OCD patients have trouble ‘switching off’ for several reasons:
- may be depressed or anxious for most of time- events more likely to invoke intrusive thoughts.
- unable to suppress thoughts (Szechtman & Woody, 04).
OCD patients tend to have rigid moralistic thoughts- judge any thoughts more unacceptable than most people, more anxious about having them.
Feel they should be able to control all thoughts- often believe thoughts to have grounding in reality; if anxiety is reduced, behaviour is reinforced.
OCD: biological factors
Genetics (Hettema et al, 01):
- twin studies show high heritability- concordance in identical twins = 68%; fraternal twins = 31%.
- family studies confirm this- significantly higher rates in first degree relatives.
Serotonin & neurotransmission (Math & Janardhan Reddy, 07):
- OCD may be associated with serotonin- some antidepressants effective in treatment.
- several neurotransmitters may be implicated- serotonin, dopamine, acetycholine.
OCD treatment- medication
BZs- not very effective.
TCA- Clomipramine approved for treatment of OCD in USA; probably most effective drug but side effects preclude it as first line treatment.
SSRI- several approved for OCD in USA; ideal for first line; effective but response is slow.
SNRI- no particular advantage over SSRI or TCA; better side effect profile than clomipramine.
TCAs
Clomipramine: first drug approved for treating.

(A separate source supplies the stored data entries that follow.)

-- pv_equiv track=rewrite | github.com/pannet1/halo-hash | halo_hash/main.py | is_available_in_position_book
-- ===== SOURCE A (Python) =====
-- def is_available_in_position_book(open_positions, config):
--     # set this to True sym_config["is_in_position_book"]
--     quantity = 0
--     desired_position = {}
--     is_exit_50_reached = False
--     for position in open_positions:
--         if config["symbol"] == position["symbol"]:  # Add strategy name here
--             dir = 1 if position["side"] == "B" else -1
--             quantity += int(position["quantity"]) * dir
--     for value in open_positions[::-1]:
--         if config["symbol"] == value["symbol"]:  # Add strategy name here
--             desired_position = value
--             break
--     for value in open_positions:
--         if config["symbol"] == value["symbol"]:  # Add strategy name here
--             if value.get("is_exit_50_reached", False):
--                 is_exit_50_reached = True
--     return (quantity, desired_position, is_exit_50_reached)
-- ===== SOURCE B (Python) =====
-- def is_available_in_position_book(open_positions, config):
--     quantity = 0
--     desired_position = {}
--     is_exit_50_reached = False
--     for position in open_positions:
--         if position["symbol"] != config["symbol"]:
--             continue
--         quantity += int(position["quantity"]) * (1 if position["side"] == "B" else -1)
--         desired_position = position
--         is_exit_50_reached = is_exit_50_reached or bool(position.get("is_exit_50_reached", False))
--     return (quantity, desired_position, is_exit_50_reached)
-- ===== Notes on version B (the rewrite author's own statement) =====
-- stated objective: simpler
-- what changed: Replaces A's three scans (sum pass, reverse scan with break, flag pass) by one forward loop that accumulates the signed quantity, overwrites desired_position so the last match wins, and ORs the exit flag.
import Mathlib
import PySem

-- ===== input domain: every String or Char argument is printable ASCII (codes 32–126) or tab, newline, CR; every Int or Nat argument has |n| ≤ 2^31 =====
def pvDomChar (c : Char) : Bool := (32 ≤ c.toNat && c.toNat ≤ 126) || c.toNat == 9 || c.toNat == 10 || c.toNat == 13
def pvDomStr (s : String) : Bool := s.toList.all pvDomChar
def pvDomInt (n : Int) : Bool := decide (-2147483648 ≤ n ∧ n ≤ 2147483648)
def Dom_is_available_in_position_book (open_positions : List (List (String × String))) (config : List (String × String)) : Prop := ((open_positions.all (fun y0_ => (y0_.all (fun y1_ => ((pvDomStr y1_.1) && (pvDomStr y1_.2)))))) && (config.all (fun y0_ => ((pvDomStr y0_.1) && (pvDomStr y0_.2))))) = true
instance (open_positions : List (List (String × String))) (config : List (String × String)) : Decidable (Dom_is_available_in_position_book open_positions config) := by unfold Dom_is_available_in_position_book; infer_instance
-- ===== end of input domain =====

-- B replaces A's three scans over open_positions by a single forward loop (simpler decomposition); same return value on Pre_.


-- shared dict primitive: d[k] / d.get(k) as first-match lookup on the association list
def pvGet (d : List (String × String)) (k : String) : Option String :=
  (PySem.Dict.mk d).get? k

-- Python truthiness of value.get("is_exit_50_reached", False): a present value (a string) is truthy iff nonempty
def pvTruthy : Option String → Bool
  | some s => s != ""
  | none => false

-- ===== PORT A =====
-- A's second loop: 'for value in open_positions[::-1]: if match: desired_position = value; break'
def pvFindBreak (config : List (String × String)) : List (List (String × String)) → List (String × String)
  | [] => []
  | v :: rest =>
    if (pvGet config "symbol").getD "" == (pvGet v "symbol").getD "" then v
    else pvFindBreak config rest

def is_available_in_position_book (open_positions : List (List (String × String))) (config : List (String × String)) : Int × (List (String × String)) × Bool :=
  -- loop 1: signed quantity
  let quantity : Int := open_positions.foldl (fun q position =>
    if (pvGet config "symbol").getD "" == (pvGet position "symbol").getD "" then
      q + ((PySem.Int.ofStr? ((pvGet position "quantity").getD "")).getD 0) *
          (if (pvGet position "side").getD "" == "B" then (1 : Int) else -1)
    else q) 0
  -- loop 2: first match of the reversed list (xs[::-1]), with break
  let desired_position := pvFindBreak config open_positions.reverse
  -- loop 3: exit flag
  let is_exit_50_reached := open_positions.foldl (fun fl value =>
    if (pvGet config "symbol").getD "" == (pvGet value "symbol").getD "" then
      (if pvTruthy (pvGet value "is_exit_50_reached") then true else fl)
    else fl) false
  (quantity, desired_position, is_exit_50_reached)

-- ===== PORT B =====
def is_available_in_position_book_alt (open_positions : List (List (String × String))) (config : List (String × String)) : Int × (List (String × String)) × Bool :=
  open_positions.foldl (fun st position =>
    if (pvGet position "symbol").getD "" != (pvGet config "symbol").getD "" then st
    else (st.1 + ((PySem.Int.ofStr? ((pvGet position "quantity").getD "")).getD 0) *
            (if (pvGet position "side").getD "" == "B" then (1 : Int) else -1),
          position,
          st.2.2 || pvTruthy (pvGet position "is_exit_50_reached")))
    ((0 : Int), ([] : List (String × String)), false)

-- ===== PRECONDITION & SPEC =====
-- Pre_ excludes exactly the inputs on which the Python raises (A and B raise on the same inputs):
-- some position lacks the "symbol" key, or config lacks "symbol" while open_positions is nonempty, or a
-- matching position lacks "side" or has a missing/non-int-parsable "quantity" (KeyError/ValueError).
def Pre_is_available_in_position_book (open_positions : List (List (String × String))) (config : List (String × String)) : Prop :=
  ∀ pos ∈ open_positions, (pvGet config "symbol").isSome ∧ (pvGet pos "symbol").isSome ∧
    ((pvGet config "symbol").getD "" = (pvGet pos "symbol").getD "" →
      (pvGet pos "side").isSome ∧ (PySem.Int.ofStr? ((pvGet pos "quantity").getD "")).isSome)
instance (open_positions : List (List (String × String))) (config : List (String × String)) : Decidable (Pre_is_available_in_position_book open_positions config) := by unfold Pre_is_available_in_position_book; infer_instance

def pvWitness_is_available_in_position_book : (List (List (String × String))) × (List (String × String)) :=
  ([[("symbol", "X"), ("side", "B"), ("quantity", "5")]], [("symbol", "X")])

def Spec_is_available_in_position_book (open_positions : List (List (String × String))) (config : List (String × String)) (out : Int × (List (String × String)) × Bool) : Prop := out = is_available_in_position_book_alt open_positions config
instance (open_positions : List (List (String × String))) (config : List (String × String)) (out : Int × (List (String × String)) × Bool) : Decidable (Spec_is_available_in_position_book open_positions config out) := by unfold Spec_is_available_in_position_book; infer_instance

-- ===== CLAIM (what is proved, stated in full; the proofs are below) =====
def Claim_equal_is_available_in_position_book : Prop := ∀ (open_positions : List (List (String × String))) (config : List (String × String)), Dom_is_available_in_position_book open_positions config → Pre_is_available_in_position_book open_positions config → Spec_is_available_in_position_book open_positions config (is_available_in_position_book open_positions config)

-- ===== LEMMAS AND PROOFS =====

-- per-position match condition and contribution (proof-side characterisation)
def pvM (config pos : List (String × String)) : Bool :=
  (pvGet config "symbol").getD "" == (pvGet pos "symbol").getD ""

def pvQty (pos : List (String × String)) : Int :=
  ((PySem.Int.ofStr? ((pvGet pos "quantity").getD "")).getD 0) *
    (if (pvGet pos "side").getD "" == "B" then (1 : Int) else -1)

def pvS (config : List (String × String)) : List (List (String × String)) → Int
  | [] => 0
  | x :: xs => (if pvM config x then pvQty x else 0) + pvS config xs

def pvF (config : List (String × String)) : List (List (String × String)) → Bool
  | [] => false
  | x :: xs => (if pvM config x then pvTruthy (pvGet x "is_exit_50_reached") else false) || pvF config xs

def pvLast (config : List (String × String)) (d : List (String × String)) : List (List (String × String)) → List (String × String)
  | [] => d
  | x :: xs => pvLast config (if pvM config x then x else d) xs

theorem pvA_loop1 (config : List (String × String)) (xs : List (List (String × String))) : ∀ q : Int,
    xs.foldl (fun q position =>
      if (pvGet config "symbol").getD "" == (pvGet position "symbol").getD "" then
        q + ((PySem.Int.ofStr? ((pvGet position "quantity").getD "")).getD 0) *
            (if (pvGet position "side").getD "" == "B" then (1 : Int) else -1)
      else q) q = q + pvS config xs := by
  induction xs with
  | nil => intro q; simp [pvS]
  | cons x xs ih =>
    intro q
    rw [List.foldl_cons]
    by_cases h : (pvGet config "symbol").getD "" = (pvGet x "symbol").getD ""
    · rw [if_pos (by simp [h]), ih]
      simp [pvS, pvM, pvQty, h, add_assoc]
    · rw [if_neg (by simp [h]), ih]
      simp [pvS, pvM, h]

theorem pvA_loop3 (config : List (String × String)) (xs : List (List (String × String))) : ∀ fl : Bool,
    xs.foldl (fun fl value =>
      if (pvGet config "symbol").getD "" == (pvGet value "symbol").getD "" then
        (if pvTruthy (pvGet value "is_exit_50_reached") then true else fl)
      else fl) fl = (fl || pvF config xs) := by
  induction xs with
  | nil => intro fl; simp [pvF]
  | cons x xs ih =>
    intro fl
    rw [List.foldl_cons]
    by_cases h : (pvGet config "symbol").getD "" = (pvGet x "symbol").getD ""
    · rw [if_pos (by simp [h]), ih]
      cases ht : pvTruthy (pvGet x "is_exit_50_reached") <;>
        simp [pvF, pvM, h, ht]
    · rw [if_neg (by simp [h]), ih]
      simp [pvF, pvM, h]

theorem pvA_loop2 (config : List (String × String)) (xs : List (List (String × String))) :
    ∀ l : List (List (String × String)),
      pvFindBreak config (xs.reverse ++ l) = pvLast config (pvFindBreak config l) xs := by
  induction xs with
  | nil => intro l; simp [pvLast]
  | cons x xs ih =>
    intro l
    rw [List.reverse_cons, List.append_assoc, List.singleton_append, ih]
    by_cases h : (pvGet config "symbol").getD "" = (pvGet x "symbol").getD "" <;>
      simp [pvLast, pvFindBreak, pvM, h]

theorem pvB_fold (config : List (String × String)) (xs : List (List (String × String))) :
    ∀ (q : Int) (dp : List (String × String)) (fl : Bool),
      xs.foldl (fun st position =>
        if (pvGet position "symbol").getD "" != (pvGet config "symbol").getD "" then st
        else (st.1 + ((PySem.Int.ofStr? ((pvGet position "quantity").getD "")).getD 0) *
                (if (pvGet position "side").getD "" == "B" then (1 : Int) else -1),
              position,
              st.2.2 || pvTruthy (pvGet position "is_exit_50_reached"))) (q, dp, fl)
      = (q + pvS config xs, pvLast config dp xs, fl || pvF config xs) := by
  induction xs with
  | nil => intro q dp fl; simp [pvS, pvLast, pvF]
  | cons x xs ih =>
    intro q dp fl
    rw [List.foldl_cons]
    by_cases h : (pvGet config "symbol").getD "" = (pvGet x "symbol").getD ""
    · rw [if_neg (by simp [bne_iff_ne]; exact h.symm)]
      rw [ih]
      simp [pvS, pvLast, pvF, pvM, pvQty, h, add_assoc, Bool.or_assoc]
    · rw [if_pos (by simp [bne_iff_ne]; exact fun e => h e.symm)]
      rw [ih]
      simp [pvS, pvLast, pvF, pvM, h]

-- ===== VERDICT (by name: the statement is the Claim_ definition above) =====
theorem is_available_in_position_book_spec : Claim_equal_is_available_in_position_book := by
  unfold Claim_equal_is_available_in_position_book
  intro ops config _dom _pre
  unfold Spec_is_available_in_position_book
  unfold is_available_in_position_book is_available_in_position_book_alt
  have h2 : pvFindBreak config (ops.reverse) = pvLast config [] ops := by
    have := pvA_loop2 config ops []
    simpa [pvFindBreak] using this
  simp only [pvA_loop1, pvA_loop3, pvB_fold, h2, Int.zero_add, Bool.false_or]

Some evidence that it’s more effective than SSRIs (eg. Ackerman et al, 95)- but these studies pre-date SSRIs so barely comparable; head to head studies show similar efficacy (Mundo et al, 01).
Side effects with C: heart problems, dry mouth, constipation, weight gain (Kristensen et al, 89)
- can induce manic episodes for patients with bipolar.